*Exercise aim*: Produce a copy of every line in the records that holds the string "contains".

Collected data
-- pv_equiv track=rewrite | github.com/edt-yxz-zzd/python3_src | seed/helper/get_unused_prefix.py | _get_unused_prefix
-- ===== SOURCE A (Python) =====
-- def _get_unused_prefix(prefix, names, alphabet):
--     min_ = min(alphabet)
--     while True:
--         names = set(name for name in names if name.startswith(prefix))
--         if not names:
--             return prefix
--
--         i = len(prefix)
--         not_next_chars = set(name[i] for name in names if len(name) > i)
--         next_chars = alphabet - not_next_chars
--         if not next_chars:
--             next_char = min_
--         else:
--             next_char = min(next_chars)
--         prefix += next_char
-- ===== SOURCE B (Python) =====
-- def _get_unused_prefix(prefix, names, alphabet):
--     # Index the matching names once: `children` maps every path below `prefix`
--     # (a prefix of the rest of some matching name) to the set of characters that
--     # follow it; the walk then does pure dict lookups instead of rescanning names.
--     children = {}
--     for name in names:
--         if name.startswith(prefix):
--             path = ""
--             for ch in name[len(prefix):]:
--                 children.setdefault(path, set()).add(ch)
--                 path += ch
--             children.setdefault(path, set())
--     if not children:
--         return prefix
--     order = sorted(alphabet)
--     path = ""
--     while path in children:
--         used = children[path]
--         path += next((a for a in order if a not in used), order[0])
--     return prefix + path
-- ===== Notes on version B (the rewrite author's own statement) =====
-- stated objective: alternative
-- what changed: B scans the matching names exactly once, building a hash index that maps every path below the prefix to the set of characters following it, and then extends the prefix by a pure dict-lookup walk (membership test + stored child set per level), instead of A's per-level refiltering of the whole name list with startswith and rebuilding of the next-character set.
-- crash fix: On an empty alphabet with no name starting with prefix, A raises ValueError (min() of an empty set) while B returns prefix unchanged. — e.g. on _get_unused_prefix("a", (["b"], [])): A raises ValueError, B returns "a"
import Mathlib
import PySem

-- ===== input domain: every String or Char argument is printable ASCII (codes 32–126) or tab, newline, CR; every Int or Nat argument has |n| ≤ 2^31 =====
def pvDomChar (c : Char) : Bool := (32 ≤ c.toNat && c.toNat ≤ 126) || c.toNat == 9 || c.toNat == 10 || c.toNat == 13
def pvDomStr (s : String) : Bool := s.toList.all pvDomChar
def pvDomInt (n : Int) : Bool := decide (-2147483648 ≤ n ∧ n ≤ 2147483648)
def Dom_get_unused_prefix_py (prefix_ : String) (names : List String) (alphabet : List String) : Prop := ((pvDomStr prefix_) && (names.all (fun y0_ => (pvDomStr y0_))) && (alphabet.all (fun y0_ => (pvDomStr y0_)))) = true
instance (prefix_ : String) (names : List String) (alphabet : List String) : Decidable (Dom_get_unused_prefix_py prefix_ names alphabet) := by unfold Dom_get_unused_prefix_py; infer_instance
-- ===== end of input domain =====

-- B indexes the matching names once (a dict mapping every path below the prefix to the set of
-- characters following it) and then extends the prefix by pure dict lookups, instead of A's
-- per-level refiltering of the name list.  Return values only (neither side mutates arguments).

-- ===== PORT A =====
-- name[i] as a 1-character string (A guards it with len(name) > i, so the none arm is unreachable)
def pvCharAt (n : String) (i : Int) : String :=
  match PySem.Str.pyGet? n i with
  | some c => String.ofList [c]
  | none => ""

-- the `while True:` loop of A; fuel only makes the recursion total (the loop runs forever when
-- '' ∈ alphabet and a name matches, which Pre_ excludes; inside Pre_ the fuel below is never exhausted)
def pvALoop (alphaS : List String) (min_ : String) : Nat → String → List String → String
  | 0, pre, _ => pre
  | fuel+1, pre, ns =>
    let names : PySem.Set String :=
      PySem.Set.ofList (List.filter (fun n => PySem.Str.startswith n pre) ns)
    if names.isEmpty then pre
    else
      let i : Int := PySem.Str.len pre
      let notNext : PySem.Set String :=
        PySem.Set.ofList ((List.filter (fun n => decide (i < PySem.Str.len n)) names).map
          (fun n => pvCharAt n i))
      let nextChars : PySem.Set String := PySem.Set.diff alphaS notNext
      let nextChar : String :=
        match PySem.List.min? nextChars (fun s => s) with
        | none => min_
        | some m => m
      pvALoop alphaS min_ fuel (pre ++ nextChar) names

def get_unused_prefix_py (prefix_ : String) (names : List String) (alphabet : List String) : String :=
  let alphaS : PySem.Set String := PySem.Set.ofList alphabet
  match PySem.List.min? alphaS (fun s => s) with
  | none => ""   -- min(alphabet) of an empty set raises ValueError: excluded by Pre_
  | some min_ =>
    pvALoop alphaS min_ ((names.map (fun n => n.toList.length)).foldl max 0 + 2) prefix_ names

-- ===== PORT B =====
-- the inner `for ch in name[len(prefix):]:` loop of B over one matching name:
-- `children.setdefault(path, set()).add(ch); path += ch`, then `children.setdefault(path, set())`;
-- `setdefault(k, set()).add(ch)` stores (old value or empty set) with ch added at key k, which is
-- exactly `insert k ((getD k ∅).add ch)` (overwrite keeps the key's position, like setdefault)
def pvIns : PySem.Dict String (PySem.Set String) → String → List Char → PySem.Dict String (PySem.Set String)
  | d, path, [] => PySem.Dict.setdefault d path (PySem.Set.ofList [])
  | d, path, ch :: rest =>
      pvIns (PySem.Dict.insert d path
          (PySem.Set.add (PySem.Dict.getD d path (PySem.Set.ofList [])) (String.ofList [ch])))
        (path ++ String.ofList [ch]) rest

-- the `while path in children:` walk of B (same fuel scaffolding as A's loop)
def pvWalk (order : List String) (children : PySem.Dict String (PySem.Set String)) :
    Nat → String → String
  | 0, path => path
  | fuel+1, path =>
    if PySem.Dict.contains children path then
      let used : PySem.Set String := PySem.Dict.getD children path (PySem.Set.ofList [])
      let nextChar : String :=
        match List.find? (fun a => !PySem.Set.contains used a) order with
        | some a => a
        | none => match order with | [] => "" | f :: _ => f   -- order[0]; [] is outside Pre_
      pvWalk order children fuel (path ++ nextChar)
    else path

def get_unused_prefix_py_alt (prefix_ : String) (names : List String) (alphabet : List String) : String :=
  let children : PySem.Dict String (PySem.Set String) :=
    names.foldl (fun d name =>
      if PySem.Str.startswith name prefix_ then
        pvIns d "" (PySem.Str.slice name (some (PySem.Str.len prefix_)) none).toList
      else d) PySem.Dict.empty
  if children.items.isEmpty then prefix_   -- `if not children: return prefix`
  else
    let order : List String := PySem.List.sorted (PySem.Set.ofList alphabet) (fun s => s) false
    prefix_ ++ pvWalk order children ((names.map (fun n => n.toList.length)).foldl max 0 + 2) ""

-- ===== PRECONDITION & SPEC =====
-- Pre_ excludes exactly the inputs on which A does not return: alphabet = ∅ (min() raises
-- ValueError) and '' ∈ alphabet while some name starts with prefix (A then appends '' forever).
def Pre_get_unused_prefix_py (prefix_ : String) (names : List String) (alphabet : List String) : Prop :=
  alphabet ≠ [] ∧ ("" ∈ alphabet → ∀ n ∈ names, PySem.Str.startswith n prefix_ = false)
instance (prefix_ : String) (names : List String) (alphabet : List String) : Decidable (Pre_get_unused_prefix_py prefix_ names alphabet) := by unfold Pre_get_unused_prefix_py; infer_instance
def pvWitness_get_unused_prefix_py : String × List String × List String := ("x", (["xa", "y"], ["a", "b"]))

-- On an empty alphabet with no name starting with prefix, A raises ValueError (min of the empty
-- set) while B returns prefix unchanged.
def Raises_get_unused_prefix_py (prefix_ : String) (names : List String) (alphabet : List String) : Prop :=
  alphabet = [] ∧ ∀ n ∈ names, PySem.Str.startswith n prefix_ = false
instance (prefix_ : String) (names : List String) (alphabet : List String) : Decidable (Raises_get_unused_prefix_py prefix_ names alphabet) := by unfold Raises_get_unused_prefix_py; infer_instance
def pvRaiseWitness_get_unused_prefix_py : String × List String × List String := ("a", (["b"], []))
def pvRaiseWitnessOut_get_unused_prefix_py : String := "a"

def Spec_get_unused_prefix_py (prefix_ : String) (names : List String) (alphabet : List String) (out : String) : Prop := out = get_unused_prefix_py_alt prefix_ names alphabet
instance (prefix_ : String) (names : List String) (alphabet : List String) (out : String) : Decidable (Spec_get_unused_prefix_py prefix_ names alphabet out) := by unfold Spec_get_unused_prefix_py; infer_instance

-- ===== CLAIM (what is proved, stated in full; the proofs are below) =====
def Claim_equal_get_unused_prefix_py : Prop := ∀ (prefix_ : String) (names : List String) (alphabet : List String), Dom_get_unused_prefix_py prefix_ names alphabet → Pre_get_unused_prefix_py prefix_ names alphabet → Spec_get_unused_prefix_py prefix_ names alphabet (get_unused_prefix_py prefix_ names alphabet)
def Claim_raises_get_unused_prefix_py : Prop := (∀ (prefix_ : String) (names : List String) (alphabet : List String), Dom_get_unused_prefix_py prefix_ names alphabet → Raises_get_unused_prefix_py prefix_ names alphabet → ¬ Pre_get_unused_prefix_py prefix_ names alphabet) ∧ (Dom_get_unused_prefix_py (pvRaiseWitness_get_unused_prefix_py.1) (pvRaiseWitness_get_unused_prefix_py.2.1) (pvRaiseWitness_get_unused_prefix_py.2.2) ∧ Raises_get_unused_prefix_py (pvRaiseWitness_get_unused_prefix_py.1) (pvRaiseWitness_get_unused_prefix_py.2.1) (pvRaiseWitness_get_unused_prefix_py.2.2) ∧ get_unused_prefix_py_alt (pvRaiseWitness_get_unused_prefix_py.1) (pvRaiseWitness_get_unused_prefix_py.2.1) (pvRaiseWitness_get_unused_prefix_py.2.2) = pvRaiseWitnessOut_get_unused_prefix_py)

-- ===== LEMMAS AND PROOFS =====

-- "a is a one-character string, the character with which some name of ns continues pre"
def pvNX (ns : List String) (pre a : String) : Prop :=
  ∃ c : Char, a = String.ofList [c] ∧
    ∃ n ∈ ns, PySem.Str.startswith n (pre ++ String.ofList [c]) = true

-- startswith unfolded to list-prefix
lemma pv_sw_iff (n pre : String) :
    PySem.Str.startswith n pre = true ↔ pre.toList <+: n.toList := by
  rw [PySem.Str.startswith_eq, PySem.Chars.startswith_iff]

-- n[len(pre):] on code points is a drop
lemma pv_slice_toList (n pre : String) :
    (PySem.Str.slice n (some (PySem.Str.len pre)) none).toList = n.toList.drop pre.toList.length := by
  rw [PySem.Str.toList_slice, PySem.Chars.slice_eq_listSlice, PySem.Str.len_eq,
    PySem.List.slice_from_natCast]

lemma pv_prefix_split {α : Type} (l p q : List α) :
    p ++ q <+: l ↔ p <+: l ∧ q <+: l.drop p.length := by
  constructor
  · rintro ⟨r, hr⟩
    subst hr
    refine ⟨⟨q ++ r, by simp⟩, ?_⟩
    rw [List.append_assoc, List.drop_left]
    exact ⟨r, rfl⟩
  · rintro ⟨⟨m, hm⟩, hq⟩
    subst hm
    rw [List.drop_left] at hq
    rw [List.prefix_append_right_inj]
    exact hq

lemma pv_sw_mono (n u v : String) (h : PySem.Str.startswith n (u ++ v) = true) :
    PySem.Str.startswith n u = true := by
  rw [pv_sw_iff] at h ⊢
  rw [String.toList_append] at h
  exact List.IsPrefix.trans (List.prefix_append _ _) h

-- pvCharAt at index len(pre), through the list view
lemma pv_charAt_eq (n pre : String) :
    pvCharAt n (PySem.Str.len pre) =
      (match n.toList[pre.toList.length]? with | some c => String.ofList [c] | none => "") := by
  unfold pvCharAt
  rw [PySem.Str.len_eq, PySem.Str.pyGet?_eq, PySem.Chars.pyGet?_eq_listPyGet?,
    PySem.List.pyGet?_natCast]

*Output below*:
    if PySem.Dict.contains children path then
        match List.find? (fun a => !PySem.Set.contains used a) order with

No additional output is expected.